Será o sexo masculino mais suscetível à dor? Ou a velha ideia de que eles são mais “paridos” não passa de um estereótipo? As respostas da ciência. E não só.
A imagem é conhecida. Uma mulher a ter um filho, esbaforida, vermelha, a jorrar gotas intermináveis de suor, a dor a querer levar a melhor e ela a resistir estoicamente. Ao lado, o companheiro segura-lhe a mão, nervoso, ansioso, a querer ajudar sem saber como, os gritos e a tensão a tomarem conta da sala e ele a sentir o frenesim mais ao longe, mais ao longe, até que tudo se apaga e cai redondo no chão, desmaiado. A caricatura é frequentemente repescada de cada vez que se invoca a teoria de que as mulheres são mais estoicas na hora de resistir à dor. Ou de que os homens são mais sensíveis. Mais “paridinhos”. Mais piegas. Mais chorinhas. A lista de adjetivos prolonga-se até onde a maledicência quiser. Serão mesmo?
O assunto está plasmado até na literatura. António Lobo Antunes, por exemplo, escreveu um “Poema aos Homens Constipados”. “Pachos na testa, terço na mão/Uma botija, chá de limão/Zaragatoas, vinho com mel/Três aspirinas, creme na pele/Grito de medo, chamo a mulher/Ai Lurdes que vou morrer”, pode ler-se no texto do autor português. A questão impõe-se: as caricaturas feitas acima têm ou não um fundamento palpável? Certo, há uma boa dose de estereotipagem a impregnar este assunto. Mas a teoria é em parte confirmada por quem está habituado a testar (em terceiros) os limites da dor.

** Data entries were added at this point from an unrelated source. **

-- pv_equiv track=rewrite | github.com/LegitStack/maestro | maestro/core/transition.py | indirect_path
-- ===== SOURCE A (Python) =====
-- import itertools
--
-- def indirect_path(start, finish):
--     n = len(start)
--     lst = [list(i) for i in itertools.product([0, 1], repeat=n)]
--     indices = []
--     mute = start
--     for i, rep in enumerate(lst):
--         if i > 0:
--             keep_count = 0
--             temp = mute
--             for ix, item in enumerate(rep):
--                 if item == 0 :
--                     temp[ix] = temp[ix]
--                     keep_count += 1
--                 elif item == 1 and start[ix] != finish[ix]:
--                     temp[ix] = not temp[ix]
--                     keep_count += 1
--             if keep_count == len(rep):
--                 indices.append(i)
--                 mute = temp
--                 if mute == finish:
--                     break
--     return indices
-- ===== SOURCE B (Python) =====
-- def indirect_path(start, finish):
--     # Closed form: A's in-place flipping (start, mute and temp alias one list) appends
--     # exactly the powers 2**(n-1-ix), in increasing order, for each position where
--     # start differs from finish.  (Return value only: A also mutates start in place.)
--     n = len(start)
--     return [2 ** k for k in range(n) if start[n - 1 - k] != finish[n - 1 - k]]
-- ===== Notes on version B (the rewrite author's own statement) =====
-- stated objective: faster
-- what changed: Replaces the exponential scan over all 2^n bit-vectors (with in-place aliased flipping of start) by the closed form: one power of two per differing position, listed in increasing order.
import Mathlib
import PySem

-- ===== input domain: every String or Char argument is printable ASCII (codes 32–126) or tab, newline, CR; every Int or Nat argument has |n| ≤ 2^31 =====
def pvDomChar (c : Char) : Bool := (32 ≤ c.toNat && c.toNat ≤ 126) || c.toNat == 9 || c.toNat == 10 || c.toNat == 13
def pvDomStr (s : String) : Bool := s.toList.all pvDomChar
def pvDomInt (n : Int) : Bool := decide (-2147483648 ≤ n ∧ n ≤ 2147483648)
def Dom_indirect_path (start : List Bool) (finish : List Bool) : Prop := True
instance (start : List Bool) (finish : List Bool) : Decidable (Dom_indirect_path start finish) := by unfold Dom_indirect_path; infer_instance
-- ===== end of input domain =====

-- B replaces A's exponential scan over all 2^n bit-vectors by the closed form (one power of
-- two per differing position, increasing); return value only: A also mutates `start` in place.

-- ===== PORT A =====
-- lst = [list(i) for i in itertools.product([0, 1], repeat=n)]  (first coordinate varies slowest)
def pvProd01 : Nat → List (List Int)
  | 0 => [[]]
  | n + 1 => ((pvProd01 n).map (fun r => (0 : Int) :: r)) ++ ((pvProd01 n).map (fun r => (1 : Int) :: r))

-- the inner 'for ix, item in enumerate(rep)' loop.  In Python `start`, `mute` and `temp` are
-- the SAME list object, so 'start[ix] != finish[ix]' reads the current temp, and the in-place
-- flips persist even when keep_count < len(rep).  ix is always in range for temp (0 ≤ ix < n),
-- so getD/toNat are exact; finish[ix] is exact under Pre_ (Python raises IndexError otherwise).
def pvInnerA (finish : List Bool) : List (Int × Int) → List Bool → Int → List Bool × Int
  | [], temp, keep => (temp, keep)
  | (ix, item) :: rest, temp, keep =>
    if item = 0 then
      pvInnerA finish rest temp (keep + 1)          -- temp[ix] = temp[ix] is a no-op
    else if item = 1 ∧ temp.getD ix.toNat false ≠ finish.getD ix.toNat false then
      pvInnerA finish rest (temp.set ix.toNat (!temp.getD ix.toNat false)) (keep + 1)
    else
      pvInnerA finish rest temp keep

-- the outer 'for i, rep in enumerate(lst)' loop with its break
def pvOuterA (finish : List Bool) : List (Int × List Int) → List Bool → List Int → List Int
  | [], _, indices => indices
  | (i, rep) :: rest, mute, indices =>
    if 0 < i then
      let r := pvInnerA finish (PySem.List.enumerate rep) mute 0
      if r.2 = (rep.length : Int) then
        if r.1 = finish then indices ++ [i]          -- break
        else pvOuterA finish rest r.1 (indices ++ [i])
      else pvOuterA finish rest r.1 indices          -- mutations persist (aliasing)
    else pvOuterA finish rest mute indices

def indirect_path (start : List Bool) (finish : List Bool) : List Int :=
  pvOuterA finish (PySem.List.enumerate (pvProd01 start.length)) start []

-- ===== PORT B =====
-- [2 ** k for k in range(n) if start[n-1-k] != finish[n-1-k]]; indices are in range under Pre_
def indirect_path_alt (start : List Bool) (finish : List Bool) : List Int :=
  let n := start.length
  ((PySem.List.pyRange 0 n 1).filter
      (fun k => PySem.List.pyGetD start ((n : Int) - 1 - k) false
             != PySem.List.pyGetD finish ((n : Int) - 1 - k) false)).map
    (fun k => (2 : Int) ^ k.toNat)

-- ===== PRECONDITION & SPEC =====
-- Pre_ excludes exactly the inputs where Python A raises IndexError (finish shorter than start);
-- B raises there as well.
def Pre_indirect_path (start : List Bool) (finish : List Bool) : Prop :=
  start.length ≤ finish.length
instance (start : List Bool) (finish : List Bool) : Decidable (Pre_indirect_path start finish) := by
  unfold Pre_indirect_path; infer_instance

def pvWitness_indirect_path : List Bool × List Bool := ([true, false], [false, false])

def Spec_indirect_path (start : List Bool) (finish : List Bool) (out : List Int) : Prop :=
  out = indirect_path_alt start finish
instance (start : List Bool) (finish : List Bool) (out : List Int) : Decidable (Spec_indirect_path start finish out) := by
  unfold Spec_indirect_path; infer_instance

-- ===== CLAIM (what is proved, stated in full; the proofs are below) =====
def Claim_equal_indirect_path : Prop :=
  ∀ (start : List Bool) (finish : List Bool), Dom_indirect_path start finish →
    Pre_indirect_path start finish →
    Spec_indirect_path start finish (indirect_path start finish)

-- ===== LEMMAS AND PROOFS =====

-- proof-side mirror of the outer loop: returns (appended indices, final state, broke?);
-- `brk` switches the break off (used to analyse the half of the scan where it cannot fire)
def pvRunP (brk : Bool) (fin : List Bool) : List (Int × List Int) → List Bool → List Int × List Bool × Bool
  | [], mute => ([], mute, false)
  | (i, rep) :: rest, mute =>
    if 0 < i then
      let r := pvInnerA fin (PySem.List.enumerate rep) mute 0
      if r.2 = (rep.length : Int) then
        if brk ∧ r.1 = fin then ([i], r.1, true)
        else
          let q := pvRunP brk fin rest r.1
          (i :: q.1, q.2.1, q.2.2)
      else pvRunP brk fin rest r.1
    else pvRunP brk fin rest mute

-- the closed form both sides are reduced to
def pvTarget (n : Nat) (s f : List Bool) : List Int :=
  (List.range n).filterMap
    (fun k => if s.getD (n - 1 - k) false ≠ f.getD (n - 1 - k) false then some ((2 : Int) ^ k) else none)

theorem pvRel (fin : List Bool) (L : List (Int × List Int)) : ∀ (mute : List Bool) (idx : List Int),
    pvOuterA fin L mute idx = idx ++ (pvRunP true fin L mute).1 := by
  induction L with
  | nil => intro mute idx; simp [pvOuterA, pvRunP]
  | cons p rest ih =>
    intro mute idx
    obtain ⟨i, rep⟩ := p
    simp only [pvOuterA, pvRunP]
    by_cases hi : 0 < i
    · simp only [if_pos hi]
      by_cases hk : (pvInnerA fin (PySem.List.enumerate rep) mute 0).2 = (rep.length : Int)
      · simp only [if_pos hk]
        by_cases hb : (pvInnerA fin (PySem.List.enumerate rep) mute 0).1 = fin
        · simp [hb]
        · simp [hb, ih]
      · simp [hk, ih]
    · simp [hi, ih]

“Costumamos dizer que os homens são mais ‘mariquinhas’. Tendem a queixar-se mais”
Hugo Romão
Neurocirurgião
“Costumamos dizer que os homens são mais ‘mariquinhas’. Eu faço muitas vezes aqueles procedimentos minimamente invasivos, como anestesiar uma raiz nervosa, em que basicamente introduzimos a agulha e injetamos um anestésico, e os homens tendem a queixar-se mais. Não temos números concretos, mas, regra geral, as mulheres suportam melhor esse tipo de procedimento”, assegura Hugo Romão, neurocirurgião no Centro Hospitalar de Gaia. A resposta levanta outras questões: haverá explicação científica para isso? Os homens serão, de facto, menos tolerantes à dor? As mulheres nascem mais preparadas para resistir a situações do género? A resposta é tudo menos linear. Mas há várias nuances que vale a pena aflorar.
Os genes a ditar a sorte
Desde logo, a questão da medição da dor. Nova pergunta: há forma de mensurar o sofrimento e de comparar a dor que duas pessoas estão a sentir? Sim e não. Sim porque há escalas de dor, em que o doente pode ajudar os médicos a perceber os níveis de aflição com que se debate. Não porque a escala é individual e subjetiva, invalidando, portanto, qualquer comparação totalmente objetiva. “O mesmo estímulo pode dar um 5 numa pessoa e um 7 noutra. Podemos avaliar diferentes graus de dor num mesmo indivíduo, mas não compará-la entre dois”, esclarece Hugo Romão. No futuro, quem sabe. Há já estudos que apontam para que possa vir a ser possível medir a dor através de análises ao sangue, recorrendo a marcadores específicos. Mas a investigação destes parâmetros ainda carece de sustentação e validação.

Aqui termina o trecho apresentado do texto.